A História constitui, desde então, um terreno privilegiado de reflexão e debate sobre o país, e a ela se dedicaram alguns dos intelectuais de maior destaque da vida pública portuguesa dos séculos XIX e XX: Oliveira Martins ("História de Portugal (1879), Teófilo Braga, António Sardinha, António Sérgio ou Jaime Cortesão. O estudo do passado chegou ainda ao grande público, desde o século XIX, através da ficção à maneira de Walter Scott e Victor Hugo, da qual Almeida Garrett ("Frei Luís de Sousa", "O Arco de Santana", 1845) e Alexandre Herculano ("Eurico, o Presbítero", 1844; "O Monge de Cister", 1848; "Lendas e Narrativas", 1851) deram os melhores exemplos. Mas a História também preencheu o horizonte dos portugueses visualmente, através do tema histórico na pintura (como a de José Malhoa), na estatuária (como a de Francisco Franco, inspirada pelos painéis de São Vicente de Fora) e no cinema (como no filme "Camões", de José Leitão de Barros, em 1946, ou no "Non ou a Vã Glória de Mandar", de Manoel de Oliveira, em 1990), e até na reactivação de estilos, como o neomanuelino no século XIX. A História foi sempre feita por muita gente, com vários objectivos e de várias maneiras.

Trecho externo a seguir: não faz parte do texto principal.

-- pv_equiv track=rewrite | github.com/dengkliu/algorithms | backpack_X.py | backPackX
-- ===== SOURCE A (Python) =====
-- def backPackX(n):
--     prices = [150, 250, 300]
--
--     dp = [[0 for _ in range(n + 1)] for _ in range(4)]
--
--     for i in range(1, 4):
--         for j in range(1, n + 1):
--             dp[i][j] = dp[i-1][j]
--             if (j >= prices[i - 1]):
--                 dp[i][j] = max(dp[i][j], dp[i][j - prices[i-1]] + prices[i-1])
--
--     return n - dp[3][n]
-- ===== SOURCE B (Python) =====
-- def backPackX(n):
--     # O(1) closed form: amounts reachable with 150/250/300 are 50 * (numerical
--     # semigroup generated by 3 and 5); every q = n//50 >= 8 is reachable, the
--     # few smaller quotients are a fixed table.
--     q, r = divmod(n, 50)
--     if q >= 8:
--         return r
--     small = [0, 0, 0, 3, 3, 5, 6, 6]
--     return n - 50 * small[q]
-- ===== Notes on version B (the rewrite author's own statement) =====
-- stated objective: faster
-- what changed: Replaces the 4x(n+1) unbounded-knapsack DP table with an O(1) closed form: reachable amounts are 50 times the numerical semigroup generated by 3 and 5 (300 is redundant), so the leftover is n%50 once n//50 >= 8, with an 8-entry table for smaller quotients.
import Mathlib
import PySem

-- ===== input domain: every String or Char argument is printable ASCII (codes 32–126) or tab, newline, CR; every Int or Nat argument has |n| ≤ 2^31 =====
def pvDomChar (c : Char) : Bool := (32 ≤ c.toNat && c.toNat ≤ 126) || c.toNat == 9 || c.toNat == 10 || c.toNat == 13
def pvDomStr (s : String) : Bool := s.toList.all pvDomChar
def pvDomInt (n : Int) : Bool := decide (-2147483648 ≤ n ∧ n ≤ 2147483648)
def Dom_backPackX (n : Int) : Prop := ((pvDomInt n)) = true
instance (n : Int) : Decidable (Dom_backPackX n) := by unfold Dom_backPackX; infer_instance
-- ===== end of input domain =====

-- B replaces A's O(n) unbounded-knapsack DP table by an O(1) closed form
-- (multiples of 50 in the numerical semigroup generated by 3 and 5).

-- ===== PORT A =====
-- body of A's inner loop: dp[i][j] = dp[i-1][j]; if j >= prices[i-1]: dp[i][j] = max(...)
def innerStep (prices : List Int) (i : Int) (dp : List (List Int)) (j : Int) : List (List Int) :=
  let p := PySem.List.pyGetD prices (i - 1) 0
  let v := PySem.List.pyGetD (PySem.List.pyGetD dp (i - 1) []) j 0
  let v := if p ≤ j then
      max v (PySem.List.pyGetD (PySem.List.pyGetD dp i []) (j - p) 0 + p)
    else v
  PySem.List.pySetD dp i (PySem.List.pySetD (PySem.List.pyGetD dp i []) j v)

def backPackX (n : Int) : Int :=
  let prices : List Int := [150, 250, 300]
  let dp0 : List (List Int) :=
    (PySem.List.pyRange 0 4 1).map (fun _ =>
      (PySem.List.pyRange 0 (n + 1) 1).map (fun _ => (0 : Int)))
  let dp := (PySem.List.pyRange 1 4 1).foldl (fun dp i =>
    (PySem.List.pyRange 1 (n + 1) 1).foldl (innerStep prices i) dp) dp0
  n - PySem.List.pyGetD (PySem.List.pyGetD dp 3 []) n 0

-- ===== PORT B =====
def backPackX_alt (n : Int) : Int :=
  let q := PySem.Int.floordiv n 50
  let r := PySem.Int.mod n 50
  if 8 ≤ q then r
  else
    let small : List Int := [0, 0, 0, 3, 3, 5, 6, 6]
    n - 50 * PySem.List.pyGetD small q 0

-- ===== PRECONDITION & SPEC =====
-- Pre_ excludes exactly n < 0, where the dp rows are empty lists and A raises IndexError.
def Pre_backPackX (n : Int) : Prop := 0 ≤ n
instance (n : Int) : Decidable (Pre_backPackX n) := by unfold Pre_backPackX; infer_instance
def pvWitness_backPackX : Int := 500

def Spec_backPackX (n : Int) (out : Int) : Prop := out = backPackX_alt n
instance (n : Int) (out : Int) : Decidable (Spec_backPackX n out) := by unfold Spec_backPackX; infer_instance

-- ===== CLAIM (what is proved, stated in full; the proofs are below) =====
def Claim_equal_backPackX : Prop := ∀ (n : Int), Dom_backPackX n → Pre_backPackX n → Spec_backPackX n (backPackX n)

-- ===== LEMMAS AND PROOFS =====

-- the value dp[i][j] of one DP row as a recursion: G p f j, where f is the previous row
def G (p : Nat) (f : Nat → Int) : Nat → Int
  | j => if _h : 0 < p ∧ p ≤ j then max (f j) (G p f (j - p) + p) else f j
  termination_by j => j
  decreasing_by omega

theorem G_pos (p : Nat) (f : Nat → Int) (j : Nat) (h : 0 < p ∧ p ≤ j) :
    G p f j = max (f j) (G p f (j - p) + p) := by
  rw [G]; simp [h]

theorem G_neg (p : Nat) (f : Nat → Int) (j : Nat) (h : ¬ (0 < p ∧ p ≤ j)) :
    G p f j = f j := by
  rw [G]; simp only [h, dite_false]

def zf : Nat → Int := fun _ => 0
def g1 : Nat → Int := G 150 zf
def g2 : Nat → Int := G 250 g1
def g3 : Nat → Int := G 300 g2

-- largest element of the numerical semigroup ⟨3,5⟩ that is ≤ m
def S (m : Nat) : Nat :=
  if 8 ≤ m then m else if m ≤ 2 then 0 else if m ≤ 4 then 3 else if m = 5 then 5 else 6

theorem g1_eq (j : Nat) : g1 j = ((150 * (j / 150) : Nat) : Int) := by
  induction j using Nat.strong_induction_on with
  | _ j ih =>
    by_cases h : 150 ≤ j
    · rw [g1, G_pos _ _ _ ⟨by norm_num, h⟩]
      have hrec : G 150 zf (j - 150) = ((150 * ((j - 150) / 150) : Nat) : Int) :=
        ih (j - 150) (by omega)
      rw [hrec]
      show max (zf j) _ = _
      simp only [zf]
      rw [max_eq_right (by push_cast; omega)]
      push_cast
      omega
    · rw [g1, G_neg _ _ _ (by omega)]
      simp only [zf]
      have : j / 150 = 0 := by omega
      simp [this]

theorem g2_eq (j : Nat) : g2 j = ((50 * S (j / 50) : Nat) : Int) := by
  induction j using Nat.strong_induction_on with
  | _ j ih =>
    by_cases h : 250 ≤ j
    · rw [g2, G_pos _ _ _ ⟨by norm_num, h⟩]
      have hrec : G 250 g1 (j - 250) = g2 (j - 250) := rfl
      rw [hrec, ih (j - 250) (by omega)]
      show max (g1 j) _ = _
      rw [g1_eq]
      simp only [S]
      split_ifs <;> push_cast <;> omega
    · rw [g2, G_neg _ _ _ (by omega)]
      show g1 j = _
      rw [g1_eq]
      simp only [S]
      split_ifs <;> push_cast <;> omega

theorem g3_eq (j : Nat) : g3 j = g2 j := by
  induction j using Nat.strong_induction_on with
  | _ j ih =>
    by_cases h : 300 ≤ j
    · rw [g3, G_pos _ _ _ ⟨by norm_num, h⟩]
      have hrec : G 300 g2 (j - 300) = g3 (j - 300) := rfl
      rw [hrec, ih (j - 300) (by omega)]
      rw [max_eq_left]
      rw [g2_eq, g2_eq]
      simp only [S]
      split_ifs <;> push_cast <;> omega
    · rw [g3, G_neg _ _ _ (by omega)]

-- the inner loop of row i, acting on the row list only
def rowStep (prev : List Int) (p : Int) (cur : List Int) (j : Int) : List Int :=
  let v := PySem.List.pyGetD prev j 0
  let v := if p ≤ j then max v (PySem.List.pyGetD cur (j - p) 0 + p) else v
  PySem.List.pySetD cur j v

theorem innerStep_1 (a b c d : List Int) (j : Int) :
    innerStep [150, 250, 300] 1 [a, b, c, d] j = [a, rowStep a 150 b j, c, d] := by
  simp [innerStep, rowStep, PySem.List.pyGetD, PySem.List.pyGet?, PySem.List.pySetD,
    PySem.List.pySet?, PySem.List.pyIdx?]

theorem innerStep_2 (a b c d : List Int) (j : Int) :
    innerStep [150, 250, 300] 2 [a, b, c, d] j = [a, b, rowStep b 250 c j, d] := by
  simp [innerStep, rowStep, PySem.List.pyGetD, PySem.List.pyGet?, PySem.List.pySetD,
    PySem.List.pySet?, PySem.List.pyIdx?]

theorem innerStep_3 (a b c d : List Int) (j : Int) :
    innerStep [150, 250, 300] 3 [a, b, c, d] j = [a, b, c, rowStep c 300 d j] := by
  simp [innerStep, rowStep, PySem.List.pyGetD, PySem.List.pyGet?, PySem.List.pySetD,
    PySem.List.pySet?, PySem.List.pyIdx?]

theorem foldl_inner_1 (l : List Int) (a b c d : List Int) :
    l.foldl (innerStep [150, 250, 300] 1) [a, b, c, d]
      = [a, l.foldl (rowStep a 150) b, c, d] := by
  induction l generalizing b with
  | nil => rfl
  | cons x t ihx => rw [List.foldl_cons, innerStep_1, List.foldl_cons, ihx]

theorem foldl_inner_2 (l : List Int) (a b c d : List Int) :
    l.foldl (innerStep [150, 250, 300] 2) [a, b, c, d]
      = [a, b, l.foldl (rowStep b 250) c, d] := by
  induction l generalizing c with
  | nil => rfl
  | cons x t ihx => rw [List.foldl_cons, innerStep_2, List.foldl_cons, ihx]

theorem foldl_inner_3 (l : List Int) (a b c d : List Int) :
    l.foldl (innerStep [150, 250, 300] 3) [a, b, c, d]
      = [a, b, c, l.foldl (rowStep c 300) d] := by
  induction l generalizing d with
  | nil => rfl
  | cons x t ihx => rw [List.foldl_cons, innerStep_3, List.foldl_cons, ihx]

-- the row invariant: folding the inner loop over range(1, k+1) fills entries 1..k with G
theorem row_fold (P : Nat) (hp : 0 < P) (f : Nat → Int) (hf0 : f 0 = 0)
    (N : Nat) (prev : List Int) (hlen : prev.length = N + 1)
    (hprev : ∀ t : Nat, t ≤ N → prev.getD t 0 = f t)
    (k : Nat) (hk : k ≤ N) :
    ((PySem.List.pyRange 1 ((k : Int) + 1) 1).foldl (rowStep prev (P : Int))
        (List.replicate (N + 1) (0 : Int))).length = N + 1 ∧
    ∀ t : Nat, t ≤ N →
      ((PySem.List.pyRange 1 ((k : Int) + 1) 1).foldl (rowStep prev (P : Int))
        (List.replicate (N + 1) (0 : Int))).getD t 0 = if t ≤ k then G P f t else 0 := by
  induction k with
  | zero =>
    rw [PySem.List.pyRange_one_eq_nil (by norm_num)]
    constructor
    · simp
    · intro t ht
      rw [List.foldl_nil]
      have hz : (List.replicate (N + 1) (0 : Int)).getD t 0 = 0 := by
        simp [List.getD_eq_getElem?_getD, show t < N + 1 by omega]
      rw [hz]
      by_cases h0 : t = 0
      · subst h0
        rw [if_pos (by omega), G_neg _ _ _ (by omega), hf0]
      · rw [if_neg (by omega)]
  | succ k ihk =>
    have hkN : k ≤ N := by omega
    obtain ⟨ihlen, ihval⟩ := ihk hkN
    set R := (PySem.List.pyRange 1 ((k : Int) + 1) 1).foldl (rowStep prev (P : Int))
      (List.replicate (N + 1) (0 : Int)) with hR
    have hc : ((k + 1 : Nat) : Int) = (k : Int) + 1 := by push_cast; ring
    have hsplit : PySem.List.pyRange 1 (((k + 1 : Nat) : Int) + 1) 1
        = PySem.List.pyRange 1 ((k : Int) + 1) 1 ++ [(k : Int) + 1] := by
      rw [hc]; exact PySem.List.pyRange_one_succ_right (by omega)
    rw [hsplit, List.foldl_append, List.foldl_cons, List.foldl_nil, ← hR]
    have hget_prev : PySem.List.pyGetD prev ((k : Int) + 1) 0 = f (k + 1) := by
      rw [← hc, PySem.List.pyGetD_natCast, hprev (k + 1) (by omega)]
    have main : ∀ v : Int, v = G P f (k + 1) →
        (R.set (k + 1) v).length = N + 1 ∧
        ∀ t : Nat, t ≤ N → (R.set (k + 1) v).getD t 0 = if t ≤ k + 1 then G P f t else 0 := by
      intro v hv
      refine ⟨by rw [List.length_set, ihlen], ?_⟩
      intro t ht
      by_cases htk : t = k + 1
      · subst htk
        rw [List.getD_eq_getElem?_getD, List.getElem?_set_self (by rw [ihlen]; omega)]
        simp [hv]
      · rw [List.getD_eq_getElem?_getD, List.getElem?_set_ne (by omega),
          ← List.getD_eq_getElem?_getD, ihval t ht]
        by_cases h2 : t ≤ k
        · rw [if_pos h2, if_pos (by omega)]
        · rw [if_neg h2, if_neg (by omega)]
    simp only [rowStep, hget_prev]
    by_cases hP : P ≤ k + 1
    · have hgetR : PySem.List.pyGetD R ((k : Int) + 1 - (P : Int)) 0 = G P f (k + 1 - P) := by
        have hc2 : (k : Int) + 1 - (P : Int) = ((k + 1 - P : Nat) : Int) := by omega
        rw [hc2, PySem.List.pyGetD_natCast, ihval (k + 1 - P) (by omega), if_pos (by omega)]
      rw [if_pos (by omega : (P : Int) ≤ (k : Int) + 1), hgetR, ← hc, PySem.List.pySetD_natCast]
      exact main _ (by rw [G_pos P f (k + 1) ⟨hp, hP⟩])
    · rw [if_neg (by omega : ¬ (P : Int) ≤ (k : Int) + 1), ← hc, PySem.List.pySetD_natCast]
      exact main _ (by rw [G_neg P f (k + 1) (by omega)])

theorem g1_zero : g1 0 = 0 := by rw [g1, G_neg _ _ _ (by omega)]; rfl

theorem g2_zero : g2 0 = 0 := by rw [g2, G_neg _ _ _ (by omega)]; exact g1_zero

theorem pyGetD_fin4 {A : Type} (a b c d : A) (e : A) :
    PySem.List.pyGetD [a, b, c, d] 3 e = d := by
  simp [PySem.List.pyGetD, PySem.List.pyGet?, PySem.List.pyIdx?]

-- A computes N - g3 N
theorem backPackX_eq (N : Nat) : backPackX (N : Int) = (N : Int) - g3 N := by
  have hzrep : (PySem.List.pyRange 0 ((N : Int) + 1) 1).map (fun _ => (0 : Int))
      = List.replicate (N + 1) 0 := by
    rw [List.map_const']
    congr 1
    rw [PySem.List.length_pyRange_one]
    omega
  have hzget : ∀ t : Nat, t ≤ N → (List.replicate (N + 1) (0 : Int)).getD t 0 = 0 := by
    intro t ht
    simp [List.getD_eq_getElem?_getD, show t < N + 1 by omega]
  simp only [backPackX]
  rw [show PySem.List.pyRange 1 4 1 = ([1, 2, 3] : List Int) from by decide,
      show PySem.List.pyRange 0 4 1 = ([0, 1, 2, 3] : List Int) from by decide]
  simp only [List.map, List.foldl_cons, List.foldl_nil]
  rw [hzrep, foldl_inner_1]
  -- row 1
  obtain ⟨hlen1, hval1⟩ := row_fold 150 (by norm_num) zf rfl N
    (List.replicate (N + 1) 0) (by simp) hzget N le_rfl
  norm_num at hlen1 hval1
  rw [foldl_inner_2]
  -- row 2
  obtain ⟨hlen2, hval2⟩ := row_fold 250 (by norm_num) g1 g1_zero N
    ((PySem.List.pyRange 1 ((N : Int) + 1) 1).foldl (rowStep (List.replicate (N + 1) 0) 150)
      (List.replicate (N + 1) 0)) hlen1
    (by intro t ht; rw [List.getD_eq_getElem?_getD, hval1 t ht, if_pos ht]; rfl) N le_rfl
  norm_num at hlen2 hval2
  rw [foldl_inner_3]
  -- row 3
  obtain ⟨hlen3, hval3⟩ := row_fold 300 (by norm_num) g2 g2_zero N
    ((PySem.List.pyRange 1 ((N : Int) + 1) 1).foldl
      (rowStep ((PySem.List.pyRange 1 ((N : Int) + 1) 1).foldl
        (rowStep (List.replicate (N + 1) 0) 150) (List.replicate (N + 1) 0)) 250)
      (List.replicate (N + 1) 0)) hlen2
    (by intro t ht; rw [List.getD_eq_getElem?_getD, hval2 t ht, if_pos ht]; rfl) N le_rfl
  norm_num at hlen3 hval3
  rw [pyGetD_fin4, PySem.List.pyGetD_natCast, List.getD_eq_getElem?_getD,
      hval3 N le_rfl, if_pos le_rfl]
  rfl

-- B computes the same closed form
theorem backPackX_alt_eq (N : Nat) : backPackX_alt (N : Int) = (N : Int) - g3 N := by
  rw [g3_eq, g2_eq]
  simp only [backPackX_alt]
  rw [PySem.Int.floordiv_eq_ediv_of_pos (by norm_num), PySem.Int.mod_eq_emod_of_pos (by norm_num)]
  by_cases hm : 8 ≤ N / 50
  · rw [if_pos (by omega)]
    rw [S, if_pos hm]
    omega
  · rw [if_neg (by omega)]
    have hc : (N : Int) / 50 = ((N / 50 : Nat) : Int) := by omega
    rw [hc, PySem.List.pyGetD_natCast]
    have h8 : N / 50 < 8 := by omega
    generalize N / 50 = m at h8 ⊢
    interval_cases m <;> simp [S, List.getD]

-- ===== VERDICT (by name: the statement is the Claim_ definition above) =====
theorem backPackX_spec : Claim_equal_backPackX := by
  intro n _hdom hpre
  unfold Spec_backPackX
  obtain ⟨N, rfl⟩ : ∃ N : Nat, n = (N : Int) := ⟨n.toNat, (Int.toNat_of_nonneg hpre).symm⟩
  rw [backPackX_eq, backPackX_alt_eq]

No entanto, a memória histórica oficial ou publicamente relevante para os portugueses nem sempre incluiu todo o passado do país, não só por limitações da investigação e conhecimento, mas também por óbvia conveniência política e cultural. Na Idade Média, por exemplo, as memórias históricas remeteram geralmente as suas origens, não para quaisquer populações primitivas, mas para as prestigiadas civilizações clássicas do Mediterrâneo, por via da mitologia grega e romana, com a fundação de Lisboa atribuída por exemplo a Ulisses.

A maneira como os portugueses conceberam o seu passado mudou, assim, ao longo da História. Como em todos os países, a memória nacional consistiu num jogo politicamente conveniente de supressões e descobertas. A perseguição da Inquisição durante os séculos XVI-XVIII à minoria «cristã-nova», composta sobretudo pelos descendentes dos judeus convertidos, foi recuperada e valorizada a partir do século XIX, por liberais e republicanos, embora não necessariamente bem compreendida. Por contraste, porém, o facto dos portugueses e seus descendentes radicados na América portuguesa terem sido, entre finais do século XV e meados do século XIX, os maiores traficantes de escravos do planeta foi sempre muito menos claro, tal como o pouco entusiasmo que a abolição da escravatura da escravatura no século XIX suscitou de um lado e outro do Atlântico lusófono.